** Work to complete **
Treat the line containing "elements, already ascending" as the last one, and return every line exactly from the first line of the material below up to it.
Data: Begin
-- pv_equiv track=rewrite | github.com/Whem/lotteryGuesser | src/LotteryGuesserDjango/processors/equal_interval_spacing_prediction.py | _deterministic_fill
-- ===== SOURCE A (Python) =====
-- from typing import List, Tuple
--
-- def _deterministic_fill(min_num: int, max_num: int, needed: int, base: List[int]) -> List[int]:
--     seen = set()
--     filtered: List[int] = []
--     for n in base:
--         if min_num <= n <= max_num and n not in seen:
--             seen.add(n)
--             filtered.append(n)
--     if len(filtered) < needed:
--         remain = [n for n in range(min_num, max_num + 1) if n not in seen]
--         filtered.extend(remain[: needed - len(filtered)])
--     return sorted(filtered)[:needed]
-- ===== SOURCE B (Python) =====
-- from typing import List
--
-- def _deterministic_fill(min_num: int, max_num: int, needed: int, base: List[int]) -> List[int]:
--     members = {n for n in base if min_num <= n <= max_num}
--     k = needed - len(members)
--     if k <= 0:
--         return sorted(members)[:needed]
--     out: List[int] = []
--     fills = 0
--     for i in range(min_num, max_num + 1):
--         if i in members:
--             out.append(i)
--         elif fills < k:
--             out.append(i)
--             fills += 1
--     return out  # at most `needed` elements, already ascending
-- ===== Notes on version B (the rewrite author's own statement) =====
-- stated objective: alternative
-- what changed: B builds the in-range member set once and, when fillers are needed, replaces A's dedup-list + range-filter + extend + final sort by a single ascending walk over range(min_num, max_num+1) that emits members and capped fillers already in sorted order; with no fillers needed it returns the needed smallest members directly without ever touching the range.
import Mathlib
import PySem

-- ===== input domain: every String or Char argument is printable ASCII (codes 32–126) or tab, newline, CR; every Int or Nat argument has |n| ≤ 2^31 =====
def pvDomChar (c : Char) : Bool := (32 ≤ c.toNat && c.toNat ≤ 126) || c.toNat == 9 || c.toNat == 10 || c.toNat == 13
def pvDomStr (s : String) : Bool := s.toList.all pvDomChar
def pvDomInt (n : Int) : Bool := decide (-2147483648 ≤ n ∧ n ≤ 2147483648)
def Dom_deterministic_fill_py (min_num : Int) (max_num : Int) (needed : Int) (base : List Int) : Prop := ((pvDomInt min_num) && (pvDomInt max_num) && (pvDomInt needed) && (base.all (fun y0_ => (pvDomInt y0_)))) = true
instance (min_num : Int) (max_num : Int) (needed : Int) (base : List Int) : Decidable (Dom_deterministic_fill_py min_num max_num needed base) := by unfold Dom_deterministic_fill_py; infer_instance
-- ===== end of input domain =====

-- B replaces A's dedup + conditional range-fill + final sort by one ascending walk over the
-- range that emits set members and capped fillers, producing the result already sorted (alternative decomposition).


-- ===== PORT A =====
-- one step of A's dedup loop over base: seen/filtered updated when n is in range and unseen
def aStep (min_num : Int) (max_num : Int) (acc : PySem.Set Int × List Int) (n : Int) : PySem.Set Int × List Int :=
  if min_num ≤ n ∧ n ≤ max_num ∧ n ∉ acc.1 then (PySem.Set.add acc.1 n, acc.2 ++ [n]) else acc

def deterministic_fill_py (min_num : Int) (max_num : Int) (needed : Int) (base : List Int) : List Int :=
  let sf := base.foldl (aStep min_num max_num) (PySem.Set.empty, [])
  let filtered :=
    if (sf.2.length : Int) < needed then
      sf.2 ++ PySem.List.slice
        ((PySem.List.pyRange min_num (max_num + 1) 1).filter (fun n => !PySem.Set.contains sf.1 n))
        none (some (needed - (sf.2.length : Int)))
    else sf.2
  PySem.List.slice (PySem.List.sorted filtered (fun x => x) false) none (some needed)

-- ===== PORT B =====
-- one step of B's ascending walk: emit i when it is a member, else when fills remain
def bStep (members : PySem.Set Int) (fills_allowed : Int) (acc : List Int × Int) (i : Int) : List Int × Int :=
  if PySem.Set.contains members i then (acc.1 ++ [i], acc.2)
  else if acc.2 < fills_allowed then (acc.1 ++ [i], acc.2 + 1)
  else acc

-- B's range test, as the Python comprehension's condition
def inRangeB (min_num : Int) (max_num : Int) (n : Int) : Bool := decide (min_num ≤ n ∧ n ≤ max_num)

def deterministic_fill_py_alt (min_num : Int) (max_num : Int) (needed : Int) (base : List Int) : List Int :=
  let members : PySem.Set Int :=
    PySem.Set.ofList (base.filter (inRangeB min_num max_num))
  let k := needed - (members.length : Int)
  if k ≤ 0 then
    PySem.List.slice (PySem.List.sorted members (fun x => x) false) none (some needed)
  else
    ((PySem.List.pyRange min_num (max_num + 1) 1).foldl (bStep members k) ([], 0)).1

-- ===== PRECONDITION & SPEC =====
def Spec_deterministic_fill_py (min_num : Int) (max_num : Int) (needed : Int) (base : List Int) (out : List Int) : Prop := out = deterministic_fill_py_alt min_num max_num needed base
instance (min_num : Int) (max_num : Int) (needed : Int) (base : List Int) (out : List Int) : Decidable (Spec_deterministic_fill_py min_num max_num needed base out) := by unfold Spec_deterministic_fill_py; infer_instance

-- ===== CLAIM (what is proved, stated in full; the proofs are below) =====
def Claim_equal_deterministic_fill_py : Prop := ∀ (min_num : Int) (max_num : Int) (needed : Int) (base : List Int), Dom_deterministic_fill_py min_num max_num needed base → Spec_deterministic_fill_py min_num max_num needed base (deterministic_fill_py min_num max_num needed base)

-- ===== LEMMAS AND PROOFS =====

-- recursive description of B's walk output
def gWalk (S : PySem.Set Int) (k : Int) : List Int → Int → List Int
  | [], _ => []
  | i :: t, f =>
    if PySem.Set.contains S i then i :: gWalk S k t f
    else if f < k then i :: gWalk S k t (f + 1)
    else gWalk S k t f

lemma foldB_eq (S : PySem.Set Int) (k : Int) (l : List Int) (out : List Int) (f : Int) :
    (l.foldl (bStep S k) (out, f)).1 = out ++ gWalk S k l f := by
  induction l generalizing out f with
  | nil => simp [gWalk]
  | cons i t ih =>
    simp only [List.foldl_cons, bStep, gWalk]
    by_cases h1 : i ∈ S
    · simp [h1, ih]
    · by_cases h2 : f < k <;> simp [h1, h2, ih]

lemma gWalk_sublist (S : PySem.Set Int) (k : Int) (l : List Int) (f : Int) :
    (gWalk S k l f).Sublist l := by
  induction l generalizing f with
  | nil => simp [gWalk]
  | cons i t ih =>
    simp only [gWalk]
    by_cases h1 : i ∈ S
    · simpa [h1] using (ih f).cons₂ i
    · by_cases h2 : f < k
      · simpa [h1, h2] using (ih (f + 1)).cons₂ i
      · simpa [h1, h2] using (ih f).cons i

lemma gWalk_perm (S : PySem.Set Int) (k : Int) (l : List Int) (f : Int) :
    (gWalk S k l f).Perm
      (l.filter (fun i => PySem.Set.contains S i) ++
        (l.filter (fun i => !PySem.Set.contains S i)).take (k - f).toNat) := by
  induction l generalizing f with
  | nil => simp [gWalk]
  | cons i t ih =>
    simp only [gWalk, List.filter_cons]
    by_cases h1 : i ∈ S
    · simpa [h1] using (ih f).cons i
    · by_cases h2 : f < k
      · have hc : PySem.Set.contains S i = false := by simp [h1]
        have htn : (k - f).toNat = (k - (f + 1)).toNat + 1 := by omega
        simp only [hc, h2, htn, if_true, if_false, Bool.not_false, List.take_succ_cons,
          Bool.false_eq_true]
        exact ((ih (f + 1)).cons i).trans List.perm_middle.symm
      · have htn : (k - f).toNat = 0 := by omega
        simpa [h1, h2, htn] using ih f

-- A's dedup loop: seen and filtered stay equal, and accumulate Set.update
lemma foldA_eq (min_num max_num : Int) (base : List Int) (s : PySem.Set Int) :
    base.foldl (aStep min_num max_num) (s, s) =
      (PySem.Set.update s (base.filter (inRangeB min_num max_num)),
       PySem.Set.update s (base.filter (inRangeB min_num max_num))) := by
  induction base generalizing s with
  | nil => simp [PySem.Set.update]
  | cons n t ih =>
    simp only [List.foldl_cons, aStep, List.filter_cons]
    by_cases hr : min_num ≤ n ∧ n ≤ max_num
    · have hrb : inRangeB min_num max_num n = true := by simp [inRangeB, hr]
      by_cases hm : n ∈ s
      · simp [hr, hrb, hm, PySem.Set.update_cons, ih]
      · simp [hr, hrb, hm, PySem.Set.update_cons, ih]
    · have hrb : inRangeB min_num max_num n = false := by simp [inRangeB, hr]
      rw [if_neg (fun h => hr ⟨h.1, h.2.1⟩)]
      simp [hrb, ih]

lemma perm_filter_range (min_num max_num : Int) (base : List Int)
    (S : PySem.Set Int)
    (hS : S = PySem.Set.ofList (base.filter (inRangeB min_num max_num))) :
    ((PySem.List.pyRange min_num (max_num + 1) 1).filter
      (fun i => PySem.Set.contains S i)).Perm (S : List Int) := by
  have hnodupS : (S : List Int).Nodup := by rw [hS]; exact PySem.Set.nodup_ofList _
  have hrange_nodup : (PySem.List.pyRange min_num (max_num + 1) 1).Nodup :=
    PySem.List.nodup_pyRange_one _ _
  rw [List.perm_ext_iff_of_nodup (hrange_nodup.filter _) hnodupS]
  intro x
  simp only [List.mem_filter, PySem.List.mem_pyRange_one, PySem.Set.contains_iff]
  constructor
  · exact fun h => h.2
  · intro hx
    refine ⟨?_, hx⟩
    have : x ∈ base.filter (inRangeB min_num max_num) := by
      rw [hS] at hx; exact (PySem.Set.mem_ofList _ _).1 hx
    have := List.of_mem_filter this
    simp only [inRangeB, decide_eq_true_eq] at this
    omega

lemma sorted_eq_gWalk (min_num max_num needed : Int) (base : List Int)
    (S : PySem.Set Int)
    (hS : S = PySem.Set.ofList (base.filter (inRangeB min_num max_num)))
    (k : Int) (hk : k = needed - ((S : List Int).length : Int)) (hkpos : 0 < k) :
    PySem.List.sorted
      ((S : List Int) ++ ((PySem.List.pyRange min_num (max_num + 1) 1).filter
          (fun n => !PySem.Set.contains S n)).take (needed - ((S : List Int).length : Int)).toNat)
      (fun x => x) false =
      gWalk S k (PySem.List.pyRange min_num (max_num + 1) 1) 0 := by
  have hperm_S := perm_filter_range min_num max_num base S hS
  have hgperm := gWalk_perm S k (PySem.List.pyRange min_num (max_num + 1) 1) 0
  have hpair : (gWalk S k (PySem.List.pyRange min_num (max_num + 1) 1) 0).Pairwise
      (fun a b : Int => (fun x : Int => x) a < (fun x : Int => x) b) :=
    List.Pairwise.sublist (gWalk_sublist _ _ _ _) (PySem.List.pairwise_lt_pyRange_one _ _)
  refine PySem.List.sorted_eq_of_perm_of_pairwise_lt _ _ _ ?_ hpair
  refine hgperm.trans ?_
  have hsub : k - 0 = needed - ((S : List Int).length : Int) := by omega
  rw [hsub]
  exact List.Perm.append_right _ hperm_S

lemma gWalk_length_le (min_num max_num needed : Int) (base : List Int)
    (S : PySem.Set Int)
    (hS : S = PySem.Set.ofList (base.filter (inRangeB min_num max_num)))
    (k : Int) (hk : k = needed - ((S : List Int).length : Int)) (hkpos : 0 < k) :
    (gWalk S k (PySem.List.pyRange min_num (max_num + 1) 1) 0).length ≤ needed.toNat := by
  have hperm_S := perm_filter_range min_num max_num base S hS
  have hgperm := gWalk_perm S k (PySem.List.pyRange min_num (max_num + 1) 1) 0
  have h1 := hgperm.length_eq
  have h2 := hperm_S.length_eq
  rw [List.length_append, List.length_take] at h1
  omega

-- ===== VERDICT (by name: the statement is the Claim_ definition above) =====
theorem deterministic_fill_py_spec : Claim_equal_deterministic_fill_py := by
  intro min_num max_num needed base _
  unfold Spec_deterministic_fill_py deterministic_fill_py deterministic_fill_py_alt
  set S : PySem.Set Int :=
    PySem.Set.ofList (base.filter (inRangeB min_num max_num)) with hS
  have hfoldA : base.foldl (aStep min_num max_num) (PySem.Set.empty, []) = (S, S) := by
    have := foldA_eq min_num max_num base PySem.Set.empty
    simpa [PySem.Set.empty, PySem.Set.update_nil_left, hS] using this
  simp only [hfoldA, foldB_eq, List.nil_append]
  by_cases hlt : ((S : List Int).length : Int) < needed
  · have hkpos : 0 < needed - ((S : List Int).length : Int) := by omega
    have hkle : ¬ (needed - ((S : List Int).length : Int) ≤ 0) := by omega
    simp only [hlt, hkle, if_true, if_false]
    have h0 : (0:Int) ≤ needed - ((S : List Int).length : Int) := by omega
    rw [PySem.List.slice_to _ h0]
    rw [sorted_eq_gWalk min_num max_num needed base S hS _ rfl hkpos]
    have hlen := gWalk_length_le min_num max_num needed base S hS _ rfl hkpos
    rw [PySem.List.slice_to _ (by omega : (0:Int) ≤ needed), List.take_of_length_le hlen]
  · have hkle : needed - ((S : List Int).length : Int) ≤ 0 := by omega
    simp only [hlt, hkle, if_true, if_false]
Data: End
** Exercise answer **
-- pv_equiv track=rewrite | github.com/Whem/lotteryGuesser | src/LotteryGuesserDjango/processors/equal_interval_spacing_prediction.py | _deterministic_fill
-- ===== SOURCE A (Python) =====
-- from typing import List, Tuple
--
-- def _deterministic_fill(min_num: int, max_num: int, needed: int, base: List[int]) -> List[int]:
--     seen = set()
--     filtered: List[int] = []
--     for n in base:
--         if min_num <= n <= max_num and n not in seen:
--             seen.add(n)
--             filtered.append(n)
--     if len(filtered) < needed:
--         remain = [n for n in range(min_num, max_num + 1) if n not in seen]
--         filtered.extend(remain[: needed - len(filtered)])
--     return sorted(filtered)[:needed]
-- ===== SOURCE B (Python) =====
-- from typing import List
--
-- def _deterministic_fill(min_num: int, max_num: int, needed: int, base: List[int]) -> List[int]:
--     members = {n for n in base if min_num <= n <= max_num}
--     k = needed - len(members)
--     if k <= 0:
--         return sorted(members)[:needed]
--     out: List[int] = []
--     fills = 0
--     for i in range(min_num, max_num + 1):
--         if i in members:
--             out.append(i)
--         elif fills < k:
--             out.append(i)
--             fills += 1
--     return out  # at most `needed` elements, already ascending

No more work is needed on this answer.